-- pv_equiv track=rewrite | github.com/AI-Driven-Document-Analysis-System/document-analyzer | app/services/ocr_service.py | _reconstruct_sentences
-- ===== SOURCE A (Python) =====
-- def _reconstruct_sentences(text: str) -> str:
--     """
--     Reconstruct proper sentences from word-per-line OCR format.
--
--     Args:
--         text: Raw OCR text with potential word-per-line format
--
--     Returns:
--         Text with reconstructed sentences
--     """
--     if not text:
--         return ""
--
--     lines = text.split('\n')
--     reconstructed_lines = []
--     current_sentence = []
--
--     for line in lines:
--         line = line.strip()
--         if not line:
--             continue
--
--         # If line is a single word or very short, likely part of fragmented sentence
--         if len(line.split()) <= 2 and len(line) < 20:
--             current_sentence.append(line)
--         else:
--             # Complete sentence or paragraph
--             if current_sentence:
--                 # Join accumulated words and add to result
--                 reconstructed_lines.append(' '.join(current_sentence))
--                 current_sentence = []
--             reconstructed_lines.append(line)
--
--     # Add any remaining accumulated words
--     if current_sentence:
--         reconstructed_lines.append(' '.join(current_sentence))
--
--     return '\n'.join(reconstructed_lines)
-- ===== SOURCE B (Python) =====
-- def _short(line):
--     return len(line.split()) <= 2 and len(line) < 20
--
--
-- def _reconstruct_sentences(text: str) -> str:
--     if not text:
--         return ""
--     lines = [s for s in (raw.strip() for raw in text.split('\n')) if s]
--     out = []
--     i = 0
--     n = len(lines)
--     while i < n:
--         if _short(lines[i]):
--             j = i + 1
--             while j < n and _short(lines[j]):
--                 j += 1
--             out.append(' '.join(lines[i:j]))
--             i = j
--         else:
--             out.append(lines[i])
--             i += 1
--     return '\n'.join(out)
-- ===== Notes on version B (the rewrite author's own statement) =====
-- stated objective: alternative
-- what changed: Replaces A's single-pass flush-on-long-line accumulator with a two-phase decomposition: first strip and drop empty lines, then scan runs of consecutive short lines with an index loop, joining each run as one slice.
import Mathlib
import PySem

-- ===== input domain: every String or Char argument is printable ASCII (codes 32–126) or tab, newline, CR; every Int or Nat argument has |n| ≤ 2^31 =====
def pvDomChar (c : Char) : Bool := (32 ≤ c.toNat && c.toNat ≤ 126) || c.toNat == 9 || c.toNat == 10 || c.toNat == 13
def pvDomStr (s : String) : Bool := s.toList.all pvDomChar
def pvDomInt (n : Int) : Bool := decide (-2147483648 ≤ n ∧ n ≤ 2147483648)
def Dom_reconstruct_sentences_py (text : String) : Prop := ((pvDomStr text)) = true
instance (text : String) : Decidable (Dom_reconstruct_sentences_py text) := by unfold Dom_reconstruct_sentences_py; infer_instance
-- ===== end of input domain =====

-- B replaces A's flush-on-long-line accumulator by a two-phase decomposition (strip/filter first,
-- then join maximal runs of short lines found by an index scan); alternative, same cost.

-- text.split('\n') (sep is the non-empty literal "\n", so Python never raises; split? is always `some` here)
def pvLines (text : String) : List String := (PySem.Str.split? text "\n").getD []

-- the short-line predicate `len(line.split()) <= 2 and len(line) < 20` (used verbatim by both Pythons)
def pvShort (line : String) : Bool :=
  decide ((PySem.Str.split₀ line).length ≤ 2) && decide (PySem.Str.len line < 20)

-- ===== PORT A =====
def reconstruct_sentences_py (text : String) : String :=
  if text = "" then ""
  else
    let lines := pvLines text
    let st := lines.foldl (fun (st : List String × List String) rawLine =>
      let line := PySem.Str.strip rawLine
      if line = "" then st
      else if pvShort line then (st.1, st.2 ++ [line])
      else
        let out1 := if st.2 = [] then st.1 else st.1 ++ [PySem.Str.join " " st.2]
        (out1 ++ [line], [])) ([], [])
    let final := if st.2 = [] then st.1 else st.1 ++ [PySem.Str.join " " st.2]
    PySem.Str.join "\n" final

-- ===== PORT B =====
-- inner while loop: collect the run of consecutive short lines and the remainder
def pvSpanShort : List String → List String × List String
  | [] => ([], [])
  | x :: xs =>
    if pvShort x then
      let p := pvSpanShort xs
      (x :: p.1, p.2)
    else ([], x :: xs)

theorem pvSpanShort_snd_len : ∀ (xs : List String), (pvSpanShort xs).2.length ≤ xs.length := by
  intro xs
  induction xs with
  | nil => simp [pvSpanShort]
  | cons x xs ih =>
    simp only [pvSpanShort]
    split
    · exact Nat.le_succ_of_le ih
    · simp

-- outer while loop over the filtered lines
def pvGo : List String → List String
  | [] => []
  | x :: xs =>
    if pvShort x then
      let p := pvSpanShort xs
      PySem.Str.join " " (x :: p.1) :: pvGo p.2
    else x :: pvGo xs
termination_by xs => xs.length
decreasing_by
  · exact Nat.lt_succ_of_le (pvSpanShort_snd_len xs)
  · simp

def reconstruct_sentences_py_alt (text : String) : String :=
  if text = "" then ""
  else
    let lines := ((pvLines text).map PySem.Str.strip).filter (· ≠ "")
    PySem.Str.join "\n" (pvGo lines)

-- ===== PRECONDITION & SPEC =====
def Spec_reconstruct_sentences_py (text : String) (out : String) : Prop := out = reconstruct_sentences_py_alt text
instance (text : String) (out : String) : Decidable (Spec_reconstruct_sentences_py text out) := by unfold Spec_reconstruct_sentences_py; infer_instance

-- ===== CLAIM (what is proved, stated in full; the proofs are below) =====
def Claim_equal_reconstruct_sentences_py : Prop := ∀ (text : String), Dom_reconstruct_sentences_py text → Spec_reconstruct_sentences_py text (reconstruct_sentences_py text)

-- ===== LEMMAS AND PROOFS =====

-- A's loop body once the line is stripped and known non-empty
def pvStepB (st : List String × List String) (line : String) : List String × List String :=
  if pvShort line then (st.1, st.2 ++ [line])
  else
    let out1 := if st.2 = [] then st.1 else st.1 ++ [PySem.Str.join " " st.2]
    (out1 ++ [line], [])

def pvFin (st : List String × List String) : List String :=
  if st.2 = [] then st.1 else st.1 ++ [PySem.Str.join " " st.2]

-- what A produces, as a function of the pending run `cur` and the remaining filtered lines
def pvA' : List String → List String → List String
  | cur, [] => if cur = [] then [] else [PySem.Str.join " " cur]
  | cur, l :: ls =>
    if pvShort l then pvA' (cur ++ [l]) ls
    else (if cur = [] then [] else [PySem.Str.join " " cur]) ++ l :: pvA' [] ls
termination_by _ ls => ls.length

theorem pv_fold_filter (lines : List String) (st : List String × List String) :
    lines.foldl (fun (st : List String × List String) rawLine =>
      let line := PySem.Str.strip rawLine
      if line = "" then st
      else if pvShort line then (st.1, st.2 ++ [line])
      else
        let out1 := if st.2 = [] then st.1 else st.1 ++ [PySem.Str.join " " st.2]
        (out1 ++ [line], [])) st
    = ((lines.map PySem.Str.strip).filter (· ≠ "")).foldl pvStepB st := by
  induction lines generalizing st with
  | nil => rfl
  | cons r rs ih =>
    simp only [List.foldl, List.map, List.filter]
    by_cases h : PySem.Str.strip r = ""
    · simp [h, ih]
    · simp [h, ih, pvStepB]

theorem pv_fold_A' (L : List String) (out cur : List String) :
    pvFin (L.foldl pvStepB (out, cur)) = out ++ pvA' cur L := by
  induction L generalizing out cur with
  | nil => simp [pvFin, pvA']; split <;> simp
  | cons l ls ih =>
    simp only [List.foldl, pvStepB, pvA']
    by_cases h : pvShort l
    · simp [h, ih]
    · by_cases hc : cur = [] <;> simp [h, hc, ih]

theorem pvSpanShort_eq (xs : List String) :
    pvSpanShort xs = (xs.takeWhile pvShort, xs.dropWhile pvShort) := by
  induction xs with
  | nil => rfl
  | cons x xs ih =>
    simp only [pvSpanShort, List.takeWhile, List.dropWhile]
    by_cases h : pvShort x <;> simp [h, ih]

theorem pvA'_run : ∀ (r : List String), (∀ x ∈ r, pvShort x) → ∀ cur rest,
    pvA' cur (r ++ rest) = pvA' (cur ++ r) rest := by
  intro r
  induction r with
  | nil => intro _ cur rest; simp
  | cons x t ih =>
    intro h cur rest
    have hx : pvShort x := h x (by simp)
    simp only [List.cons_append, pvA', hx, if_true]
    rw [ih (fun y hy => h y (by simp [hy])) (cur ++ [x]) rest]
    simp

theorem pv_dropWhile_head (p : String → Bool) : ∀ (xs : List String) (l : String) (ls : List String),
    xs.dropWhile p = l :: ls → p l = false := by
  intro xs
  induction xs with
  | nil => intro l ls h; simp [List.dropWhile] at h
  | cons x t ih =>
    intro l ls h
    by_cases hx : p x
    · exact ih l ls (by simpa [List.dropWhile, hx] using h)
    · simp [List.dropWhile, hx] at h
      simp [← h.1, hx]

theorem pvA'_go (n : ℕ) : ∀ (L : List String), L.length ≤ n → pvA' [] L = pvGo L := by
  induction n with
  | zero => intro L hL; rw [List.length_eq_zero_iff.mp (Nat.le_zero.mp hL)]; simp [pvA', pvGo]
  | succ n ih =>
    intro L hL
    match L with
    | [] => simp [pvA', pvGo]
    | x :: xs =>
      by_cases hx : pvShort x
      · have hsplit := pvSpanShort_eq xs
        have hjoin : xs.takeWhile pvShort ++ xs.dropWhile pvShort = xs := List.takeWhile_append_dropWhile
        have hall : ∀ y ∈ xs.takeWhile pvShort, pvShort y := fun y hy => List.mem_takeWhile_imp hy
        have h1 : pvA' [] (x :: xs) = pvA' [x] xs := by
          simp [pvA', hx]
        have hgo : pvGo (x :: xs) = PySem.Str.join " " (x :: (pvSpanShort xs).1) :: pvGo (pvSpanShort xs).2 := by
          rw [pvGo]; simp [hx]
        rw [hgo, hsplit, h1]
        conv_lhs => rw [← hjoin]
        rw [pvA'_run _ hall]
        match hrest : xs.dropWhile pvShort with
        | [] => simp [pvA', pvGo]
        | l :: ls =>
          have hl : ¬ pvShort l := by
            have := pv_dropWhile_head pvShort xs l ls hrest
            simp [this]
          have hls : ls.length ≤ n := by
            have h2 : (xs.dropWhile pvShort).length ≤ xs.length := List.length_dropWhile_le _ _
            rw [hrest] at h2
            simp only [List.length_cons] at h2 hL
            omega
          simp only [pvA', hl]
          have hgol : pvGo (l :: ls) = l :: pvGo ls := by rw [pvGo]; simp [hl]
          rw [hgol, ih ls hls]
          simp
      · have hxs : xs.length ≤ n := by simp at hL; omega
        simp only [pvA', hx]
        rw [pvGo]
        simp [hx, ih xs hxs]

-- ===== VERDICT (by name: the statement is the Claim_ definition above) =====
theorem reconstruct_sentences_py_spec : Claim_equal_reconstruct_sentences_py := by
  intro text _
  simp only [Spec_reconstruct_sentences_py, reconstruct_sentences_py, reconstruct_sentences_py_alt]
  by_cases h : text = ""
  · simp [h]
  · simp only [h, if_false]
    rw [pv_fold_filter]
    have h2 := pv_fold_A' (((pvLines text).map PySem.Str.strip).filter (· ≠ "")) [] []
    simp only [List.nil_append] at h2
    unfold pvFin at h2
    rw [h2, pvA'_go (((pvLines text).map PySem.Str.strip).filter (· ≠ "")).length _ (le_refl _)]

* * * * * * * * *

| Task to carry out |
All lines in the records above with "intro" need to be found and copied.

| Output for this task |
  intro xs
  intro r
  | nil => intro _ cur rest; simp
    intro h cur rest
  intro xs
  | nil => intro l ls h; simp [List.dropWhile] at h
    intro l ls h
  | zero => intro L hL; rw [List.length_eq_zero_iff.mp (Nat.le_zero.mp hL)]; simp [pvA', pvGo]
    intro L hL
  intro text _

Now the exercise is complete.